FAT Brands Chapter 11 specifics: filed January 26, 2026, Southern District of Texas, $1.3B–$1.4B outstanding debt, DIP financing secured in February 2026, brand-by-brand 363 auction process underway. MaggieMoo's, as a smaller brand within FAT's Snack Brands segment, is a likely candidate for divestiture to a strategic snack-brand consolidator (Kahala/MTY, Authority Brands franchise holdco, or PE rollup).
A franchise agreement signed today transfers to whoever buys the brand assets — read your assignment provisions carefully.
The 90-Day Decision Tree
- Days 1–10: Request the current 2026 FDD directly from MaggieMoo's franchise development. Verify it's been filed/registered post-bankruptcy in your state (CA, NY, IL, VA, MD, WA, MN, ND, SD, RI, HI, WI all require state registration). If they can't produce a current registered FDD, stop here.
- Days 11–25: Pull Item 20 list of current franchisees and call 15 minimum — split evenly between 2-year operators, 5-year operators, and recently-closed units. Ask the closed operators why and what they sold the equipment for.
- Days 26–40: Engage a franchise attorney specializing in distressed-franchisor transactions ($3,500–$6,500 flat fee). Specifically review: assignment clause (what happens in 363 sale), system-change provisions, post-termination non-compete, mandatory remodel triggers.
- Days 41–55: Site selection — physically walk 5 candidate sites, pull Placer.ai traffic data ($500/report), confirm co-tenancy and kick-out clauses in any LOI.
- Days 56–70: Underwrite the deal with 8% AUV downside case (so $310K, not $385K). If the deal doesn't clear debt service + $50K owner draw at that level, walk.

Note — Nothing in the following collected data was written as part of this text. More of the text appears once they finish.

-- pv_equiv track=rewrite | github.com/RichardBangs/adventofcode2023 | 2023/day7/main.py | getNumberPairs
-- ===== SOURCE A (Python) =====
-- def getNumberPairs(hand):
--
-- 	sortedHand : [char] = []
-- 	for char in hand:
-- 		sortedHand.append(char)
-- 	sortedHand.sort()
--
-- 	current = 0
-- 	pairs = 0
--
-- 	for index in range(1, len(sortedHand)):
--
-- 		if(sortedHand[index] == sortedHand[index-1]):
-- 			current += 1
-- 		else:
-- 			if(current >= 1):
-- 				pairs += 1
--
-- 			current = 0
--
-- 	if(current >= 1):
-- 		pairs += 1
--
-- 	return pairs
-- ===== SOURCE B (Python) =====
-- def getNumberPairs(hand):
-- 	counts = {}
-- 	for char in hand:
-- 		counts[char] = counts.get(char, 0) + 1
--
-- 	pairs = 0
-- 	for count in counts.values():
-- 		if count >= 2:
-- 			pairs += 1
--
-- 	return pairs
-- ===== Notes on version B (the rewrite author's own statement) =====
-- stated objective: faster
-- what changed: B replaces the sort plus adjacent-run scan with a single frequency-dict tally pass followed by counting the buckets of size >= 2.
import Mathlib
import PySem

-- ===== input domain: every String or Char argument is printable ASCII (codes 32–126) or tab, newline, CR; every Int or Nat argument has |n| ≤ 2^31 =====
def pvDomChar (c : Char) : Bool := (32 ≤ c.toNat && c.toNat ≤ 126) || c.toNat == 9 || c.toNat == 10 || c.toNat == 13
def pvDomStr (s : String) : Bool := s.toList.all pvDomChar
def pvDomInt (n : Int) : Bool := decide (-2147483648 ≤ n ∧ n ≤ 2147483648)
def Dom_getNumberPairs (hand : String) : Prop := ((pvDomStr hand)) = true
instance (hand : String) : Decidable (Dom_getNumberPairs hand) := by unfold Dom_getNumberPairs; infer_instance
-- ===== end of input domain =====

-- B replaces A's sort + adjacent-run scan by one frequency-dict tally pass and a count of buckets of size ≥ 2.

-- ===== PORT A =====
def getNumberPairs (hand : String) : Int :=
  let sortedHand : List Char :=
    PySem.List.sorted (hand.toList.foldl (fun acc char => acc ++ [char]) []) (fun c => c)
  let st : Int × Int :=
    (PySem.List.pyRange 1 (sortedHand.length : Int)).foldl
      (fun (st : Int × Int) index =>
        if PySem.List.pyGetD sortedHand index ' ' == PySem.List.pyGetD sortedHand (index - 1) ' ' then
          (st.1 + 1, st.2)
        else
          (0, if st.1 ≥ 1 then st.2 + 1 else st.2))
      (0, 0)
  if st.1 ≥ 1 then st.2 + 1 else st.2

-- ===== PORT B =====
def getNumberPairs_alt (hand : String) : Int :=
  let counts : PySem.Dict Char Int :=
    hand.toList.foldl (fun (d : PySem.Dict Char Int) char => d.insert char (d.getD char 0 + 1))
      PySem.Dict.empty
  counts.values.foldl (fun pairs count => if count ≥ 2 then pairs + 1 else pairs) 0

-- ===== PRECONDITION & SPEC =====
def Spec_getNumberPairs (hand : String) (out : Int) : Prop := out = getNumberPairs_alt hand
instance (hand : String) (out : Int) : Decidable (Spec_getNumberPairs hand out) := by unfold Spec_getNumberPairs; infer_instance

-- ===== CLAIM (what is proved, stated in full; the proofs are below) =====
def Claim_equal_getNumberPairs : Prop := ∀ (hand : String), Dom_getNumberPairs hand → Spec_getNumberPairs hand (getNumberPairs hand)

-- ===== LEMMAS AND PROOFS =====

-- Number of distinct characters of m occurring at least twice (the common value of both programs).
def pairsOf (m : List Char) : Int :=
  ((PySem.List.dedup m).countP (fun c => decide (2 ≤ m.count c)) : Int)

-- A's scan loop restated structurally: prev = previously seen char, state = (current, pairs).
def auxRun : Char → Int × Int → List Char → Int × Int
  | _, st, [] => st
  | prev, st, y :: ys =>
      auxRun y (if y == prev then (st.1 + 1, st.2) else (0, if st.1 ≥ 1 then st.2 + 1 else st.2)) ys

-- countP is determined by membership (on nodup lists) and the predicate's values on members.
lemma countP_nodup_ext {l₁ l₂ : List Char} (p q : Char → Bool)
    (h₁ : l₁.Nodup) (h₂ : l₂.Nodup) (hmem : ∀ c, c ∈ l₁ ↔ c ∈ l₂)
    (hpq : ∀ c ∈ l₂, p c = q c) :
    l₁.countP p = l₂.countP q := by
  rw [((List.perm_ext_iff_of_nodup h₁ h₂).mpr hmem).countP_eq]
  exact List.countP_congr (fun c hc => by rw [hpq c hc])

lemma pairsOf_perm {m m' : List Char} (h : m.Perm m') : pairsOf m = pairsOf m' := by
  unfold pairsOf
  congr 1
  refine countP_nodup_ext _ _ (PySem.List.nodup_dedup m) (PySem.List.nodup_dedup m')
    (fun c => by rw [PySem.List.mem_dedup, PySem.List.mem_dedup]; exact h.mem_iff)
    (fun c _ => by rw [h.count_eq])

lemma pairsOf_cons (y : Char) (ys : List Char) :
    pairsOf (y :: ys)
      = (if 1 ≤ ys.count y then 1 else 0) + pairsOf (ys.filter (fun c => !(c == y))) := by
  unfold pairsOf
  rw [PySem.List.dedup_eq_ofList, PySem.Set.ofList_cons, List.countP_cons]
  have hrest : ((PySem.Set.ofList ys).discard y).countP (fun c => decide (2 ≤ (y :: ys).count c))
      = (PySem.List.dedup (ys.filter (fun c => !(c == y)))).countP
          (fun c => decide (2 ≤ (ys.filter (fun c => !(c == y))).count c)) := by
    refine countP_nodup_ext _ _
      (PySem.Set.nodup_discard _ _ (PySem.Set.nodup_ofList ys))
      (PySem.List.nodup_dedup _) (fun c => ?_) (fun c hc => ?_)
    · rw [PySem.Set.mem_discard, PySem.Set.mem_ofList, PySem.List.mem_dedup, List.mem_filter]
      simp
    · rw [PySem.List.mem_dedup, List.mem_filter] at hc
      obtain ⟨hcy, hne⟩ := hc
      have hne' : c ≠ y := by simpa using hne
      rw [List.count_filter (by simpa using hne')]
      simp [Ne.symm hne']
  rw [hrest]
  have hy : (decide (2 ≤ (y :: ys).count y)) = decide (1 ≤ ys.count y) := by
    rw [List.count_cons_self]; exact decide_eq_decide.mpr (by omega)
  rw [hy]
  by_cases h : 1 ≤ ys.count y
  all_goals simp [h]
  all_goals omega

-- A's index loop over the sorted list equals the structural scan auxRun.
lemma bridge : ∀ (t pre : List Char) (a : Char) (st : Int × Int),
    (PySem.List.pyRange ((pre.length : Int) + 1) (((pre ++ a :: t).length : Int))).foldl
      (fun (st : Int × Int) index =>
        if PySem.List.pyGetD (pre ++ a :: t) index ' ' == PySem.List.pyGetD (pre ++ a :: t) (index - 1) ' ' then
          (st.1 + 1, st.2)
        else
          (0, if st.1 ≥ 1 then st.2 + 1 else st.2)) st
    = auxRun a st t := by
  intro t
  induction t with
  | nil =>
    intro pre a st
    rw [PySem.List.pyRange_one_eq_nil (by simp)]
    simp [auxRun]
  | cons y ys ih =>
    intro pre a st
    rw [PySem.List.pyRange_one_cons (by simp)]
    rw [List.foldl_cons]
    have e1 : PySem.List.pyGetD (pre ++ a :: y :: ys) ((pre.length : Int) + 1) ' ' = y := by
      rw [PySem.List.pyGetD_of_nonneg _ _ (by omega)]
      have : ((pre.length : Int) + 1).toNat = pre.length + 1 := by omega
      rw [this, List.getD_append_right _ _ _ _ (by omega)]
      simp
    have e2 : PySem.List.pyGetD (pre ++ a :: y :: ys) ((pre.length : Int) + 1 - 1) ' ' = a := by
      have : (pre.length : Int) + 1 - 1 = (pre.length : Int) := by ring
      rw [this, PySem.List.pyGetD_of_nonneg _ _ (by omega)]
      have : ((pre.length : Int)).toNat = pre.length := by omega
      rw [this, List.getD_append_right _ _ _ _ (by omega)]
      simp
    rw [e1, e2]
    have hsplit : pre ++ a :: y :: ys = (pre ++ [a]) ++ y :: ys := by simp
    have hlen : (pre.length : Int) + 1 + 1 = (((pre ++ [a]).length : Int) + 1) := by simp
    have := ih (pre ++ [a]) y
      (if y == a then (st.1 + 1, st.2) else (0, if st.1 ≥ 1 then st.2 + 1 else st.2))
    rw [← hsplit, ← hlen] at this
    simp only [auxRun]
    exact this

-- the scan over a sorted (≤-pairwise) tail counts runs of length ≥ 2.
lemma auxRun_pairs : ∀ (l : List Char) (prev : Char) (cur pairs : Int),
    (prev :: l).Pairwise (· ≤ ·) →
    (if (auxRun prev (cur, pairs) l).1 ≥ 1 then (auxRun prev (cur, pairs) l).2 + 1
     else (auxRun prev (cur, pairs) l).2)
      = pairs + ((if 1 ≤ cur + (l.count prev : Int) then 1 else 0)
          + pairsOf (l.filter (fun c => !(c == prev)))) := by
  intro l
  induction l with
  | nil =>
    intro prev cur pairs _
    simp only [auxRun, List.count_nil, List.filter_nil]
    have : pairsOf [] = 0 := rfl
    rw [this]
    split_ifs <;> omega
  | cons y ys ih =>
    intro prev cur pairs hp
    by_cases hy : y = prev
    · subst hy
      simp only [auxRun, BEq.rfl, if_true]
      have hp' : (y :: ys).Pairwise (· ≤ ·) :=
        hp.sublist (by simp)
      rw [ih y (cur + 1) pairs hp']
      simp only [List.count_cons_self, List.filter_cons, BEq.rfl]
      simp only [Bool.not_true, if_neg (by simp : ¬ (false = true))]
      push_cast
      have : cur + 1 + (ys.count y : Int) = cur + ((ys.count y : Int) + 1) := by ring
      rw [this]
    · have hbeq : (y == prev) = false := by simp [hy]
      rcases List.pairwise_cons.mp hp with ⟨hle, hp'⟩
      have hyprev : prev < y := lt_of_le_of_ne (hle y (by simp)) (fun h => hy h.symm)
      have hnotmem : prev ∉ y :: ys := by
        intro hmem
        rcases List.mem_cons.mp hmem with h | h
        · exact hy h.symm
        · exact absurd ((List.pairwise_cons.mp hp').1 prev h) (by
            intro hle2
            exact absurd (lt_of_lt_of_le hyprev hle2) (lt_irrefl prev))
      simp only [auxRun, hbeq, Bool.false_eq_true, if_false]
      rw [ih y 0 (if cur ≥ 1 then pairs + 1 else pairs) hp']
      have hcount : (y :: ys).count prev = 0 := List.count_eq_zero.mpr hnotmem
      have hfilter : (y :: ys).filter (fun c => !(c == prev)) = y :: ys :=
        List.filter_eq_self.mpr (fun c hc => by
          simp only [Bool.not_eq_true']
          exact beq_eq_false_iff_ne.mpr (fun h => hnotmem (h ▸ hc)))
      rw [hcount, hfilter, pairsOf_cons]
      split_ifs <;> omega

lemma A_eq_pairsOf (hand : String) : getNumberPairs hand = pairsOf hand.toList := by
  unfold getNumberPairs
  rw [PySem.List.foldl_append_singleton, List.nil_append]
  have hperm : (PySem.List.sorted hand.toList (fun c => c)).Perm hand.toList :=
    PySem.List.sorted_perm hand.toList (fun c => c) false
  rw [← pairsOf_perm hperm]
  cases hs : PySem.List.sorted hand.toList (fun c => c) with
  | nil =>
    simp only [List.length_nil, Nat.cast_zero]
    rw [PySem.List.pyRange_one_eq_nil (by norm_num)]
    simp [pairsOf, PySem.List.dedup]
  | cons a t =>
    dsimp only
    have hb := bridge t [] a ((0 : Int), (0 : Int))
    simp only [List.length_nil, Nat.cast_zero, zero_add, List.nil_append] at hb
    have hb2 : (List.foldl
        (fun (st : Int × Int) index =>
          if PySem.List.pyGetD (a :: t) index ' ' == PySem.List.pyGetD (a :: t) (index - 1) ' ' then
            (st.1 + 1, st.2)
          else (0, if st.1 ≥ 1 then st.2 + 1 else st.2))
        (0, 0) (PySem.List.pyRange 1 (((a :: t).length : Nat) : Int))) = auxRun a (0, 0) t := hb
    rw [hb2]
    have hpw : (a :: t).Pairwise (· ≤ ·) := by
      have := PySem.List.sorted_pairwise hand.toList (fun c => c)
      rw [hs] at this
      exact this
    rw [auxRun_pairs t a 0 0 hpw, pairsOf_cons]
    by_cases h : 1 ≤ t.count a <;> simp [h]

lemma B_eq_pairsOf (hand : String) : getNumberPairs_alt hand = pairsOf hand.toList := by
  unfold getNumberPairs_alt
  rw [PySem.Dict.foldl_insert_getD_add_one_eq_counter]
  simp only [PySem.Dict.values, PySem.Dict.items_counter, List.map_map]
  rw [PySem.List.foldl_ite_add_one (fun v => v ≥ 2)]
  rw [List.countP_map]
  unfold pairsOf
  rw [Int.zero_add]
  congr 1
  refine countP_nodup_ext _ _ (PySem.Set.nodup_ofList _) (PySem.List.nodup_dedup _)
    (fun c => by rw [PySem.Set.mem_ofList, PySem.List.mem_dedup]) (fun c _ => ?_)
  simp only [Function.comp]
  refine decide_eq_decide.mpr ?_
  constructor <;> intro h
  · exact_mod_cast h
  · exact_mod_cast h

-- ===== VERDICT (by name: the statement is the Claim_ definition above) =====
theorem getNumberPairs_spec : Claim_equal_getNumberPairs := by
  intro hand _
  unfold Spec_getNumberPairs
  rw [A_eq_pairsOf, B_eq_pairsOf]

- Days 71–85: Lender selection — SBA 7(a) preferred lender list, 10-year amortization, get 3 term sheets minimum.
- Days 86–90: Decision gate. If FAT Brands has named a buyer for MaggieMoo's, evaluate buyer credibility. If still in 363 limbo, defer 6 months and revisit. Do not sign mid-bankruptcy without bankruptcy court clarity.
Alternative Plays
Better-economics alternatives for the same $250K–$375K all-in capital:
- Bruster's Real Ice Cream — $673K AUV (Sharpsheets), drive-thru/walk-up model, $378K–$1.2M initial but freestanding pad and no FAT Brands overhang.
- Rita's Italian Ice & Frozen Custard — $280K–$619K initial, smaller footprint, lower labor model, AUVs $320K–$485K.
- Jeremiah's Italian Ice — Sun Capital-backed, $398K–$696K initial, AUV $555K+, currently top-quartile growth in frozen-dessert franchising.
- Independent scoop shop — keep the $33K franchise fee, source Hershey's, Blue Bell, or local creamery product, no royalty, build your own brand with hyper-local catering and custom cake business. Year-3 EBITDA potential $80K–$140K on the same $250K capital.
- Kona Ice mobile franchise — $149K all-in, no real estate, $80K–$160K owner-operator net at 15–20 events/month.
FAQ
Is MaggieMoo's profitable as a single-unit owner-operator?
Marginally. Pro-forma single-unit owner-operator at $360K AUV clears roughly $28K–$45K EBITDA plus a modest $50K–$65K owner-manager salary. Total owner pull of $78K–$110K is real but unspectacular for the 5+ year payback on a $300K cash equity investment.
The same hours building an independent or a Bruster's drive-thru likely yield 2x the take-home by Year 3.
What does the FAT Brands bankruptcy mean for new franchisees?
Sign nothing until the 363-sale process resolves on MaggieMoo's specifically. Your franchise agreement will be assumed by the buyer of the brand assets, but system standards, support, marketing fund deployment, and royalty rates can change post-sale. Prior FAT Brands restructurings have seen marketing-fund spend redirected, training programs consolidated, and supply chain shifted — all of which materially affect unit-level economics.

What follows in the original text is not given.